-- pv_equiv track=rewrite | github.com/use-ash/apex | setup/scanner.py | _is_excluded_dir
-- ===== SOURCE A (Python) =====
-- import fnmatch
--
-- ALWAYS_EXCLUDE_DIRS: set[str] = {
--     "node_modules", ".git", "__pycache__", ".venv", "venv", "env",
--     ".env", "build", "dist", ".next", "target", ".tox", ".mypy_cache",
--     ".pytest_cache", ".eggs", "*.egg-info", ".terraform",
-- }
--
-- def _is_excluded_dir(name: str) -> bool:
--     """Check if a directory name matches any exclusion pattern."""
--     for pattern in ALWAYS_EXCLUDE_DIRS:
--         if "*" in pattern or "?" in pattern:
--             if fnmatch.fnmatch(name, pattern):
--                 return True
--         elif name == pattern:
--             return True
--     return False
-- ===== SOURCE B (Python) =====
-- # Directory names excluded from scanning: plain names, plus anything that looks
-- # like a Python egg-info directory.
-- EXACT_EXCLUDE_DIRS: frozenset[str] = frozenset({
--     "node_modules", ".git", "__pycache__", ".venv", "venv", "env",
--     ".env", "build", "dist", ".next", "target", ".tox", ".mypy_cache",
--     ".pytest_cache", ".eggs", ".terraform",
-- })
--
-- def _is_excluded_dir(name: str) -> bool:
--     """Check if a directory name matches any exclusion pattern."""
--     return name in EXACT_EXCLUDE_DIRS or name.endswith(".egg-info")
-- ===== Notes on version B (the rewrite author's own statement) =====
-- stated objective: simpler
-- what changed: Instead of looping over all 17 patterns and classifying each as glob vs exact per call, B does one frozenset membership test over the plain names plus an endswith('.egg-info') check, which is exactly what the single glob pattern '*.egg-info' matches.
import Mathlib
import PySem

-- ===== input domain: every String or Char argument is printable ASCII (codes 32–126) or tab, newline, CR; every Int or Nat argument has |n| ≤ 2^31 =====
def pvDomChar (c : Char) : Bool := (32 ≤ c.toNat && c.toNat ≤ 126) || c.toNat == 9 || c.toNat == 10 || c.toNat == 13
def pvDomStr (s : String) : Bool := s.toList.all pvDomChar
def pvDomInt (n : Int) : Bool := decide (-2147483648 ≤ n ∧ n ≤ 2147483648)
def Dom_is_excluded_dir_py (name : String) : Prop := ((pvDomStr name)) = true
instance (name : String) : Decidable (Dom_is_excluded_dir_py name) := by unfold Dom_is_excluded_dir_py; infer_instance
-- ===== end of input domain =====

-- B replaces the per-call classify-and-match loop over all 17 patterns by one set
-- membership test over the plain names plus an endswith(".egg-info") check (what the
-- single glob pattern "*.egg-info" matches); same return value.

-- ===== PORT A =====

-- `"*" in pattern` / `"?" in pattern` for a one-char needle = char membership (exact)
def pvHasGlob (p : String) : Bool := p.toList.any (· == '*') || p.toList.any (· == '?')

-- port of the library call fnmatch.fnmatch, for patterns built from literals, '*' and
-- '?': exact on such patterns (no '[' classes occur in ALWAYS_EXCLUDE_DIRS); on POSIX
-- fnmatch's normcase is the identity, '*'/'?' match any characters, whole-string match.
def pvGlobMatch : List Char → List Char → Bool
  | [], s => s.isEmpty
  | c :: ps, s =>
    if c = '*' then
      (List.range (s.length + 1)).any (fun i => pvGlobMatch ps (s.drop i))
    else
      match s with
      | [] => false
      | m :: st => (c == '?' || c == m) && pvGlobMatch ps st

def pvFnmatch (name pattern : String) : Bool := pvGlobMatch pattern.toList name.toList

-- the Python set literal, in source order (set iteration order is irrelevant to the result)
def pvAlwaysExcludeDirs : List String :=
  ["node_modules", ".git", "__pycache__", ".venv", "venv", "env",
   ".env", "build", "dist", ".next", "target", ".tox", ".mypy_cache",
   ".pytest_cache", ".eggs", "*.egg-info", ".terraform"]

-- the for-loop with early return
def pvLoopA (name : String) : List String → Bool
  | [] => false
  | pattern :: rest =>
    if pvHasGlob pattern then
      if pvFnmatch name pattern then true else pvLoopA name rest
    else if name == pattern then true
    else pvLoopA name rest

def is_excluded_dir_py (name : String) : Bool := pvLoopA name pvAlwaysExcludeDirs

-- ===== PORT B =====

-- module-level set of plain names, as in Source B
def pvExactExcludeDirs : List String :=
  ["node_modules", ".git", "__pycache__", ".venv", "venv", "env",
   ".env", "build", "dist", ".next", "target", ".tox", ".mypy_cache",
   ".pytest_cache", ".eggs", ".terraform"]

def is_excluded_dir_py_alt (name : String) : Bool :=
  pvExactExcludeDirs.contains name || PySem.Str.endswith name ".egg-info"

-- ===== PRECONDITION & SPEC =====
def Spec_is_excluded_dir_py (name : String) (out : Bool) : Prop := out = is_excluded_dir_py_alt name
instance (name : String) (out : Bool) : Decidable (Spec_is_excluded_dir_py name out) := by unfold Spec_is_excluded_dir_py; infer_instance

-- ===== CLAIM =====
def Claim_equal_is_excluded_dir_py : Prop := ∀ (name : String), Dom_is_excluded_dir_py name → Spec_is_excluded_dir_py name (is_excluded_dir_py name)

-- ===== LEMMAS AND PROOFS =====

-- A's loop over any pattern list equals B's shape on the partition of that list
theorem pvLoopA_eq (name : String) (L : List String) :
    pvLoopA name L =
      ((L.filter (fun p => !pvHasGlob p)).contains name ||
        (L.filter (fun p => pvHasGlob p)).any (fun p => pvFnmatch name p)) := by
  induction L with
  | nil => rfl
  | cons p rest ih =>
    simp only [pvLoopA, List.filter_cons]
    by_cases hg : pvHasGlob p = true
    · by_cases hm : pvFnmatch name p = true
      · simp [hg, hm]
      · simp [hg, hm, ih]
    · by_cases he : (name == p) = true
      · have : name = p := eq_of_beq he
        simp [hg, this]
      · have hne : name ≠ p := fun h => he (by simp [h])
        simp [hg, hne, ih]

-- the literal partition of A's pattern list: its plain names are B's set, its globs ["*.egg-info"]
theorem pvFilter_exact :
    pvAlwaysExcludeDirs.filter (fun p => !pvHasGlob p) = pvExactExcludeDirs := by decide

theorem pvFilter_glob :
    pvAlwaysExcludeDirs.filter (fun p => pvHasGlob p) = ["*.egg-info"] := by decide

-- a glob-free pattern matches exactly itself
theorem pvGlobMatch_lit (ps : List Char)
    (hp : ∀ c ∈ ps, c ≠ '*' ∧ c ≠ '?') (t : List Char) :
    pvGlobMatch ps t = (t == ps) := by
  induction ps generalizing t with
  | nil => cases t <;> rfl
  | cons c cs ih =>
    have h1 : c ≠ '*' := (hp c (by simp)).1
    have h2 : c ≠ '?' := (hp c (by simp)).2
    have hrest : ∀ d ∈ cs, d ≠ '*' ∧ d ≠ '?' := fun d hd => hp d (by simp [hd])
    cases t with
    | nil => simp [pvGlobMatch, h1]
    | cons m ts =>
      simp only [pvGlobMatch, if_neg h1, ih hrest, List.cons_beq_cons]
      simp [BEq.comm, beq_eq_false_iff_ne.mpr h2]

-- "*.egg-info" matches a name iff the name ends with ".egg-info"
set_option maxRecDepth 8000 in
theorem pvFnmatch_egg (name : String) :
    pvFnmatch name "*.egg-info" = PySem.Str.endswith name ".egg-info" := by
  have hchars : (".egg-info" : String).toList = ['.','e','g','g','-','i','n','f','o'] := by rfl
  have hlit : ∀ t, pvGlobMatch ".egg-info".toList t = (t == ".egg-info".toList) := by
    intro t
    rw [hchars]
    exact pvGlobMatch_lit _ (by simp) t
  have hpat : ("*.egg-info" : String).toList = '*' :: ".egg-info".toList := by decide
  have hstar : ∀ s : List Char, pvGlobMatch ('*' :: ".egg-info".toList) s =
      (List.range (s.length + 1)).any (fun i => pvGlobMatch ".egg-info".toList (s.drop i)) := by
    intro s
    conv_lhs => rw [pvGlobMatch.eq_def]
    simp
  have hL : pvFnmatch name "*.egg-info" =
      (List.range (name.toList.length + 1)).any
        (fun i => name.toList.drop i == ".egg-info".toList) := by
    show pvGlobMatch ("*.egg-info".toList) name.toList = _
    rw [hpat, hstar]
    simp only [hlit]
  rw [hL, Bool.eq_iff_iff]
  simp only [List.any_eq_true, List.mem_range, beq_iff_eq,
    PySem.Str.endswith_eq, PySem.Chars.endswith_iff]
  constructor
  · rintro ⟨i, _, hi⟩
    exact hi ▸ List.drop_suffix i _
  · intro hsuf
    refine ⟨name.toList.length - ".egg-info".toList.length, by omega, ?_⟩
    exact (List.suffix_iff_eq_drop.mp hsuf).symm

-- ===== VERDICT =====
theorem is_excluded_dir_py_spec : Claim_equal_is_excluded_dir_py := by
  intro name _
  unfold Spec_is_excluded_dir_py is_excluded_dir_py is_excluded_dir_py_alt
  rw [pvLoopA_eq, pvFilter_exact, pvFilter_glob]
  simp [pvFnmatch_egg]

PROMPT:
From the line containing "-- ===== VERDICT" down to the last line of the data above, copy every line exactly; leave out all other lines.

WRITTEN ANSWER:
-- ===== VERDICT =====
theorem is_excluded_dir_py_spec : Claim_equal_is_excluded_dir_py := by
  intro name _
  unfold Spec_is_excluded_dir_py is_excluded_dir_py is_excluded_dir_py_alt
  rw [pvLoopA_eq, pvFilter_exact, pvFilter_glob]
  simp [pvFnmatch_egg]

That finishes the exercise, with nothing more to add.